Nobel Prize for Medicine awarded for circadian rhythm research

Jeffrey C. Hall, Michael Rosbash and Michael W. Young have been awarded the 2017 Nobel Prize in physiology or medicine for their work on molecular mechanisms controlling circadian systems.

It’s my favorite kind of research: sleep research. Circadian rhythms control when we’re at our best, our worst, and when we sleep. For everything we do that messes up this rhythm, we pay a price. Fly to a different time zone? Jet lag. Midnight snack? Mess up your metabolism. All nighter? Feel like crap the next day. The circadian rhythm affects everything from energy levels to metabolism, mood, and even fertility. But how is our body so good at keeping time, and how do all the individual parts of our body keep the same rhythm?

“The circadian system has its tentacles around everything,” Rosbash said in an interview with the HMI Bulletin in 2014. “It’s ticking away in almost every tissue in the human body.” It’s also in plants, including major food crops, the article noted, and appears to be tied to “disease susceptibility, growth rate, and fruit size.”

This is where the research steps in. The field of science emerged in the 1970s when geneticist Seymour Benzer and his student Ron Konopka managed to track down the genes that encode biological timing in fruit flies. Hall, Rosbash and Young also studied fruit flies, using them as a model organism. They showed that many genetical abnormalities and serious diseases are correlated with irregular circadian rhythms. A genetic mutation has already been found in some people who have a chronic sleeping problem, Young said. Among others, Alzheimer’s, depression, attention-deficit/hyperactivity disorder (ADHD), heart disease, obesity and diabetes and other metabolic issues are all included.

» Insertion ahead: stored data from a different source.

-- pv_equiv track=rewrite | github.com/npalgit/project_mountain_view | bits/singleNumK.py | sn4
-- ===== SOURCE A (Python) =====
-- def sn4(nums):
--     """
--     every element appears four times. One appears 1, 2, 3 times. or not multiple of 4
--     """
--     a = 0
--     b = 0
--     for c in nums:
--         ta = (a&~b&~c)|(a&b&~c)|(~a&b&c)|(a&~b&c)
--         b = (~a&b&~c)|(a&b&~c)|(~a&~b&c)|(a&~b&c)
--         a = ta
--     # view a and b each corresponding bit as counter.
--     # ab, represents how many bit 1's are there.
--     # if there are 1 (0b01), 2 (0b10), 3 (0b11)  bits,
--     # the result's corresponding bit
--     # will be a 1
--     return a | b
-- ===== SOURCE B (Python) =====
-- def sn4(nums):
--     # Per-bit counting: for each bit position, count how many inputs have
--     # that bit set; the result has a bit wherever that count mod 4 != 0.
--     # Bits at positions >= m equal each number's sign bit, so the high part
--     # of the result is all-ones iff the number of negatives mod 4 != 0.
--     m = 0
--     for n in nums:
--         m = max(m, n.bit_length())
--     neg = 0
--     for n in nums:
--         if n < 0:
--             neg += 1
--     res = 0
--     for i in range(m):
--         cnt = 0
--         for n in nums:
--             if (n >> i) & 1:
--                 cnt += 1
--         if cnt % 4 != 0:
--             res |= 1 << i
--     if neg % 4 != 0:
--         res |= -1 << m  # sign-extend: all bits above m set
--     return res
-- ===== Notes on version B (the rewrite author's own statement) =====
-- stated objective: alternative
-- what changed: Replaces the two-bitmask mod-4 state machine over the whole list with a per-bit-position count table: for each bit index up to the maximum bit_length it counts set bits mod 4 and reconstructs the result bit by bit, sign-extending when the number of negatives mod 4 is nonzero.
import Mathlib
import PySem

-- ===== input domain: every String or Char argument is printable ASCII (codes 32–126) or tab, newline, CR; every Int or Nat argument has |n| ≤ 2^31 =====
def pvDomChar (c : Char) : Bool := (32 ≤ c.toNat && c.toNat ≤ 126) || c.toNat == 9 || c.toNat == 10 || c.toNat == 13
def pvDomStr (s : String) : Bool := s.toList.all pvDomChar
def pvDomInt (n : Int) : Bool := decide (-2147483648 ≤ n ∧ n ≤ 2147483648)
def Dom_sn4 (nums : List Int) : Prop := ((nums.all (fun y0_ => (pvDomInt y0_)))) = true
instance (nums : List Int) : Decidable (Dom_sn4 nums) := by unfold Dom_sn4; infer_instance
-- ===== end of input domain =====

-- B replaces A's two-bitmask mod-4 state machine with a per-bit-position count
-- table (count set bits at each position mod 4, then rebuild the integer,
-- sign-extending when the number of negatives mod 4 is nonzero); alternative
-- formulation, no speed claim.

-- ===== PORT A =====
-- Python's &, |, ~ on arbitrary ints are exactly Int.land / Int.lor / Int.lnot
-- (two's complement with infinite sign extension).
def sn4Step (s : Int × Int) (c : Int) : Int × Int :=
  (Int.lor (Int.lor (Int.lor
      (Int.land (Int.land s.1 (Int.lnot s.2)) (Int.lnot c))
      (Int.land (Int.land s.1 s.2) (Int.lnot c)))
      (Int.land (Int.land (Int.lnot s.1) s.2) c))
      (Int.land (Int.land s.1 (Int.lnot s.2)) c),
   Int.lor (Int.lor (Int.lor
      (Int.land (Int.land (Int.lnot s.1) s.2) (Int.lnot c))
      (Int.land (Int.land s.1 s.2) (Int.lnot c)))
      (Int.land (Int.land (Int.lnot s.1) (Int.lnot s.2)) c))
      (Int.land (Int.land s.1 (Int.lnot s.2)) c))

def sn4 (nums : List Int) : Int :=
  let p := nums.foldl sn4Step (0, 0)
  Int.lor p.1 p.2

-- ===== PORT B =====
-- Python n.bit_length() = number of bits of |n|
def pyBitLength (n : Int) : Nat := n.natAbs.size

-- m = 0; for n in nums: m = max(m, n.bit_length())
def altM (nums : List Int) : Nat := nums.foldl (fun acc n => max acc (pyBitLength n)) 0

-- neg = 0; for n in nums: if n < 0: neg += 1
def altNeg (nums : List Int) : Nat := nums.foldl (fun acc n => if n < 0 then acc + 1 else acc) 0

-- cnt = 0; for n in nums: if (n >> i) & 1: cnt += 1   ((n >> i) & 1 ≠ 0 ↔ n.testBit i)
def altCnt (nums : List Int) (i : Nat) : Nat :=
  nums.foldl (fun c n => if n.testBit i then c + 1 else c) 0

-- res = 0; for i in range(m): if cnt % 4 != 0: res |= 1 << i   (1 << i = 2^i)
def altRes (nums : List Int) (m : Nat) : Int :=
  (List.range m).foldl
    (fun res i => if altCnt nums i % 4 ≠ 0 then Int.lor res ((2 : Int) ^ i) else res) 0

def sn4_alt (nums : List Int) : Int :=
  -- if neg % 4 != 0: res |= -1 << m   (-1 << m = -(2^m))
  if altNeg nums % 4 ≠ 0 then Int.lor (altRes nums (altM nums)) (-((2 : Int) ^ altM nums))
  else altRes nums (altM nums)

-- ===== PRECONDITION & SPEC =====
def Spec_sn4 (nums : List Int) (out : Int) : Prop := out = sn4_alt nums
instance (nums : List Int) (out : Int) : Decidable (Spec_sn4 nums out) := by unfold Spec_sn4; infer_instance

-- ===== CLAIM (what is proved, stated in full; the proofs are below) =====
def Claim_equal_sn4 : Prop := ∀ (nums : List Int), Dom_sn4 nums → Spec_sn4 nums (sn4 nums)

-- ===== LEMMAS AND PROOFS =====

-- number of elements of nums with bit i set
def cntL (nums : List Int) (i : Nat) : Nat := nums.countP (fun n => n.testBit i)

theorem testBit_coe (n i : Nat) : ((n : Int)).testBit i = n.testBit i := rfl

theorem int_testBit_ext (a b : Int) (h : ∀ i, a.testBit i = b.testBit i) : a = b := by
  have hb : ∀ (m : Nat) (i : Nat), Nat.size m ≤ i → Nat.testBit m i = false := by
    intro m i hi
    exact Nat.testBit_eq_false_of_lt
      (lt_of_lt_of_le (Nat.lt_size_self m) (Nat.pow_le_pow_right (by norm_num) hi))
  cases a with
  | ofNat m =>
    cases b with
    | ofNat n =>
      have : m = n := Nat.eq_of_testBit_eq (fun i => by simpa [Int.testBit] using h i)
      simp [this]
    | negSucc n =>
      exfalso
      have hi := h (max (Nat.size m) (Nat.size n))
      rw [show (Int.ofNat m).testBit _ = Nat.testBit m _ from rfl,
          show (Int.negSucc n).testBit _ = !Nat.testBit n _ from rfl,
          hb m _ (le_max_left _ _), hb n _ (le_max_right _ _)] at hi
      simp at hi
  | negSucc m =>
    cases b with
    | ofNat n =>
      exfalso
      have hi := h (max (Nat.size m) (Nat.size n))
      rw [show (Int.negSucc m).testBit _ = !Nat.testBit m _ from rfl,
          show (Int.ofNat n).testBit _ = Nat.testBit n _ from rfl,
          hb m _ (le_max_left _ _), hb n _ (le_max_right _ _)] at hi
      simp at hi
    | negSucc n =>
      have : m = n := Nat.eq_of_testBit_eq (fun i => by
        have := h i
        rw [show (Int.negSucc m).testBit i = !Nat.testBit m i from rfl,
            show (Int.negSucc n).testBit i = !Nat.testBit n i from rfl] at this
        simpa using this)
      simp [this]

theorem step_val (a b c : Int) (i : Nat) :
    2 * ((sn4Step (a, b) c).1.testBit i).toNat + ((sn4Step (a, b) c).2.testBit i).toNat
      = (2 * (a.testBit i).toNat + (b.testBit i).toNat + (c.testBit i).toNat) % 4 := by
  simp only [sn4Step, Int.testBit_lor, Int.testBit_land, Int.testBit_lnot]
  cases a.testBit i <;> cases b.testBit i <;> cases c.testBit i <;> rfl

theorem loopA (l : List Int) (a b : Int) (i : Nat) :
    2 * ((l.foldl sn4Step (a, b)).1.testBit i).toNat + ((l.foldl sn4Step (a, b)).2.testBit i).toNat
      = (2 * (a.testBit i).toNat + (b.testBit i).toNat + cntL l i) % 4 := by
  induction l generalizing a b with
  | nil =>
    simp only [List.foldl_nil, cntL, List.countP_nil]
    cases a.testBit i <;> cases b.testBit i <;> rfl
  | cons c l ih =>
    rw [List.foldl_cons]
    have hstep := step_val a b c i
    rcases hp : sn4Step (a, b) c with ⟨x, y⟩
    rw [hp] at hstep
    dsimp only at hstep
    have hc : cntL (c :: l) i = cntL l i + (c.testBit i).toNat := by
      cases hcb : c.testBit i <;> simp [cntL, hcb]
    rw [ih x y, hc]
    omega

theorem zero_testBit_int (i : Nat) : (0 : Int).testBit i = false := by
  simp [Int.testBit]

theorem sn4_bit (nums : List Int) (i : Nat) :
    (sn4 nums).testBit i = decide (cntL nums i % 4 ≠ 0) := by
  have h := loopA nums 0 0 i
  rw [zero_testBit_int] at h
  simp only [Bool.toNat_false, Nat.mul_zero, Nat.zero_add] at h
  unfold sn4
  rw [Int.testBit_lor]
  cases hx : (nums.foldl sn4Step (0, 0)).1.testBit i <;>
    cases hy : (nums.foldl sn4Step (0, 0)).2.testBit i <;>
      rw [hx, hy] at h <;> simp at h ⊢ <;> omega

theorem foldl_cnt (l : List Int) (i k : Nat) :
    l.foldl (fun c n => if n.testBit i then c + 1 else c) k = k + cntL l i := by
  induction l generalizing k with
  | nil => simp [cntL]
  | cons c l ih =>
    rw [List.foldl_cons, ih]
    have hc : cntL (c :: l) i = cntL l i + if c.testBit i then 1 else 0 := by
      simp [cntL, List.countP_cons]
    rw [hc]
    cases c.testBit i <;> simp <;> omega

theorem altCnt_eq (nums : List Int) (i : Nat) : altCnt nums i = cntL nums i := by
  unfold altCnt; rw [foldl_cnt]; omega

theorem altNeg_eq (nums : List Int) :
    altNeg nums = nums.countP (fun n => decide (n < 0)) := by
  have : ∀ (l : List Int) (k : Nat),
      l.foldl (fun acc n => if n < 0 then acc + 1 else acc) k
        = k + l.countP (fun n => decide (n < 0)) := by
    intro l
    induction l with
    | nil => simp
    | cons c l ih =>
      intro k
      rw [List.foldl_cons, ih, List.countP_cons]
      by_cases hc : c < 0 <;> simp [hc] <;> omega
  simpa using this nums 0

theorem le_foldl_max (l : List Int) (acc : Nat) :
    acc ≤ l.foldl (fun a x => max a (pyBitLength x)) acc := by
  induction l generalizing acc with
  | nil => simp
  | cons c l ih => exact le_trans (le_max_left _ _) (ih _)

theorem foldl_max_mem (l : List Int) (acc : Nat) (n : Int) (hn : n ∈ l) :
    pyBitLength n ≤ l.foldl (fun a x => max a (pyBitLength x)) acc := by
  induction l generalizing acc with
  | nil => cases hn
  | cons c l ih =>
    rw [List.foldl_cons]
    rcases List.mem_cons.mp hn with h | h
    · subst h; exact le_trans (le_max_right _ _) (le_foldl_max _ _)
    · exact ih _ h

theorem testBit_of_bitLength_le (n : Int) (i : Nat) (h : pyBitLength n ≤ i) :
    n.testBit i = decide (n < 0) := by
  have hb : ∀ (m : Nat), Nat.size m ≤ i → Nat.testBit m i = false := by
    intro m hi
    exact Nat.testBit_eq_false_of_lt
      (lt_of_lt_of_le (Nat.lt_size_self m) (Nat.pow_le_pow_right (by norm_num) hi))
  cases n with
  | ofNat m =>
    rw [show (Int.ofNat m).testBit i = Nat.testBit m i from rfl, hb m h]
    symm
    rw [decide_eq_false_iff_not, Int.ofNat_eq_natCast]
    omega
  | negSucc m =>
    have hm : Nat.size m ≤ i :=
      le_trans (Nat.size_le_size (Nat.le_succ m))
        (by simpa [pyBitLength, Int.natAbs_negSucc] using h)
    rw [show (Int.negSucc m).testBit i = !Nat.testBit m i from rfl, hb m hm]
    simp [Int.negSucc_lt_zero]

theorem cnt_high (nums : List Int) (i : Nat) (h : ∀ n ∈ nums, pyBitLength n ≤ i) :
    cntL nums i = nums.countP (fun n => decide (n < 0)) := by
  unfold cntL
  induction nums with
  | nil => simp
  | cons c l ih =>
    rw [List.countP_cons, List.countP_cons,
        ih (fun n hn => h n (List.mem_cons_of_mem _ hn)),
        testBit_of_bitLength_le c i (h c List.mem_cons_self)]

theorem testBit_two_pow_int (m i : Nat) : ((2 : Int) ^ m).testBit i = decide (m = i) := by
  have : (2 : Int) ^ m = ((2 ^ m : Nat) : Int) := by push_cast; ring
  rw [this, testBit_coe, Nat.testBit_two_pow]

theorem testBit_neg_two_pow (m i : Nat) :
    (-((2 : Int) ^ m)).testBit i = !decide (i < m) := by
  have h1 : (1 : Nat) ≤ 2 ^ m := Nat.one_le_two_pow
  have h3 : ((2 ^ m - 1 : Nat) : Int) = (2 : Int) ^ m - 1 := by push_cast [h1]; ring
  have h2 : -((2 : Int) ^ m) = Int.negSucc (2 ^ m - 1) := by
    rw [Int.negSucc_eq, h3]; ring
  rw [h2, show (Int.negSucc (2 ^ m - 1)).testBit i = !Nat.testBit (2 ^ m - 1) i from rfl,
      Nat.testBit_two_pow_sub_one]

theorem altRes_bit (nums : List Int) (m k : Nat) :
    (altRes nums m).testBit k = (decide (k < m) && decide (cntL nums k % 4 ≠ 0)) := by
  induction m with
  | zero => simp [altRes, zero_testBit_int]
  | succ m ih =>
    rw [altRes, List.range_succ, List.foldl_append, List.foldl_cons, List.foldl_nil]
    rw [show (List.range m).foldl
        (fun res i => if altCnt nums i % 4 ≠ 0 then Int.lor res ((2 : Int) ^ i) else res) 0
        = altRes nums m from rfl]
    by_cases hc : altCnt nums m % 4 ≠ 0
    · rw [if_pos hc, Int.testBit_lor, ih, testBit_two_pow_int]
      rw [altCnt_eq] at hc
      rcases Nat.lt_trichotomy k m with hlt | heq | hgt
      · have h1 : k < m + 1 := by omega
        have h2 : ¬ (m = k) := by omega
        simp [hlt, h1, h2]
      · subst heq
        simp [hc]
      · have h1 : ¬ (k < m) := by omega
        have h2 : ¬ (k < m + 1) := by omega
        have h3 : ¬ (m = k) := by omega
        simp [h1, h2, h3]
    · rw [if_neg hc, ih]
      rw [altCnt_eq] at hc
      have h0 : cntL nums m % 4 = 0 := by omega
      rcases Nat.lt_trichotomy k m with hlt | heq | hgt
      · have h1 : k < m + 1 := by omega
        simp [hlt, h1]
      · subst heq
        simp [h0]
      · have h1 : ¬ (k < m) := by omega
        have h2 : ¬ (k < m + 1) := by omega
        simp [h1, h2]

theorem sn4_alt_bit (nums : List Int) (k : Nat) :
    (sn4_alt nums).testBit k = decide (cntL nums k % 4 ≠ 0) := by
  unfold sn4_alt
  have hhigh : ∀ i, altM nums ≤ i →
      cntL nums i = nums.countP (fun n => decide (n < 0)) := by
    intro i hi
    exact cnt_high nums i (fun n hn => le_trans (foldl_max_mem nums 0 n hn) hi)
  by_cases hneg : altNeg nums % 4 ≠ 0
  · rw [if_pos hneg, Int.testBit_lor, altRes_bit, testBit_neg_two_pow]
    by_cases hk : k < altM nums
    · simp [hk]
    · have hc := hhigh k (by omega)
      rw [altNeg_eq] at hneg
      simp [hk, hc, hneg]
  · rw [if_neg hneg, altRes_bit]
    by_cases hk : k < altM nums
    · simp [hk]
    · have hc := hhigh k (by omega)
      rw [altNeg_eq] at hneg
      have h0 : nums.countP (fun n => decide (n < 0)) % 4 = 0 := by omega
      simp [hk, hc, h0]

-- ===== VERDICT (by name: the statement is the Claim_ definition above) =====
theorem sn4_spec : Claim_equal_sn4 := by
  intro nums _
  unfold Spec_sn4
  exact int_testBit_ext _ _ (fun i => by rw [sn4_bit, sn4_alt_bit])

They suspected that because the effects are virtually ubiquitous inside the body, the brain likely uses one element to keep track of time. It wasn’t easy, but they managed to isolate a gene that is responsible for a protein that accumulates in the night but is degraded in the day. This was one of the key cogs in the mechanism, and paved the way for their later groundbreaking research.

“Before you’ve got the genes, everything is a black box,” Michael Hastings of the MRC Laboratory of Molecular Biology in Cambridge, England, said. “Once you’ve got the genes, everything is possible.”

At the moment, the discovery didn’t generate the excitement it probably deserved. Even though researchers explained that it could one day enable us to understand sleep and the circadian rhythm, it just didn’t cause a big stir. It took years and years before the doors their research opened became obvious.

Hall, who is now retired, said he got the notice call at 5 a.m. — but due to age-related changes in his own circadian rhythms, he was already awake. He added that he would love to reinvest some of the money into his research… but unfortunately, he retired from that years ago.Here’s his awesome and unconventional speech:


Rosbash, a 73-year-old professor at Brandeis, talked more about their research. He told the AP that he and his two colleagues worked to understand “the watch … that keeps time in our brains.”

“You recognize circadian rhythms by the fact that you get sleepy at 10 or 11 at night, you wake up automatically at 7 in the morning, you have a dip in your alertness in the midday, maybe at 3 or 4 in the afternoon when you need a cup of coffee, so that is the clock,” he explained.

“The fact that you go to the bathroom at a particular time of day, the fact if you travel over multiple time zones your body is screwed up for several days until you readjust — all that is a manifestation of your circadian clock.”

The Nobel Prize in Physics was also awarded earlier today. I won’t give any spoilers, but the gravity of the situation should not be underestimated.